>>>>>

theorem cloop (a b : Int) (ha : 1 ≤ a) (_hb0 : 0 ≤ b) (hba : b ≤ a) :
    ∀ (n : Nat) (c0 : Int) (g : ChompAux) (dmin : Option Int) (oset : PySem.Set Int) (row : Bool),
    (b + 1 - c0).toNat = n → 0 ≤ c0 → c0 ≤ b + 1 →
    ContentAt a b c0 g.p → GlobalInv g → LocalInv a g.p dmin oset → RowInv a b c0 g.p row →
    (((PySem.List.pyRange c0 (b + 1) 1).foldl (altStep a b) (g, dmin, oset, row)).1.p =
      (PySem.List.pyRange c0 (b + 1) 1).foldl (fun p c => chompStepA a b c p) g.p) ∧
    ContentAt a b (b + 1)
      ((PySem.List.pyRange c0 (b + 1) 1).foldl (altStep a b) (g, dmin, oset, row)).1.p ∧
    GlobalInv ((PySem.List.pyRange c0 (b + 1) 1).foldl (altStep a b) (g, dmin, oset, row)).1 ∧
    LocalInv a ((PySem.List.pyRange c0 (b + 1) 1).foldl (altStep a b) (g, dmin, oset, row)).1.p
      ((PySem.List.pyRange c0 (b + 1) 1).foldl (altStep a b) (g, dmin, oset, row)).2.1
      ((PySem.List.pyRange c0 (b + 1) 1).foldl (altStep a b) (g, dmin, oset, row)).2.2.1 := by
  intro n
  induction n with
  | zero =>
    intro c0 g dmin oset row hn h0 hub hC hG hL hR
    rw [PySem.List.pyRange_one_eq_nil (by omega : b + 1 ≤ c0)]
    simp only [List.foldl_nil]
    have hc0 : c0 = b + 1 := by omega
    exact ⟨by trivial, by rwa [hc0] at hC, hG, hL⟩
  | succ k ih =>
    intro c0 g dmin oset row hn h0 hub hC hG hL hR
    have hlt : c0 < b + 1 := by omega
    rw [PySem.List.pyRange_one_cons hlt]
    simp only [List.foldl_cons]
    obtain ⟨heq, hC', hG', hL', hR'⟩ :=
      altStep_correct a b c0 g dmin oset row ha h0 (by omega) hba hC hG hL hR
    rcases hst : altStep a b (g, dmin, oset, row) c0 with ⟨g', dmin', oset', row'⟩
    rw [hst] at heq hC' hG' hL' hR'
    simp only at heq hC' hG' hL' hR'
    rw [← heq]
    exact ih (c0 + 1) g' dmin' oset' row' (by omega) (by omega) (by omega) hC' hG' hL' hR'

<<<<<

Look through the entries above and say how many lines hold the word "have", giving the number alone.

2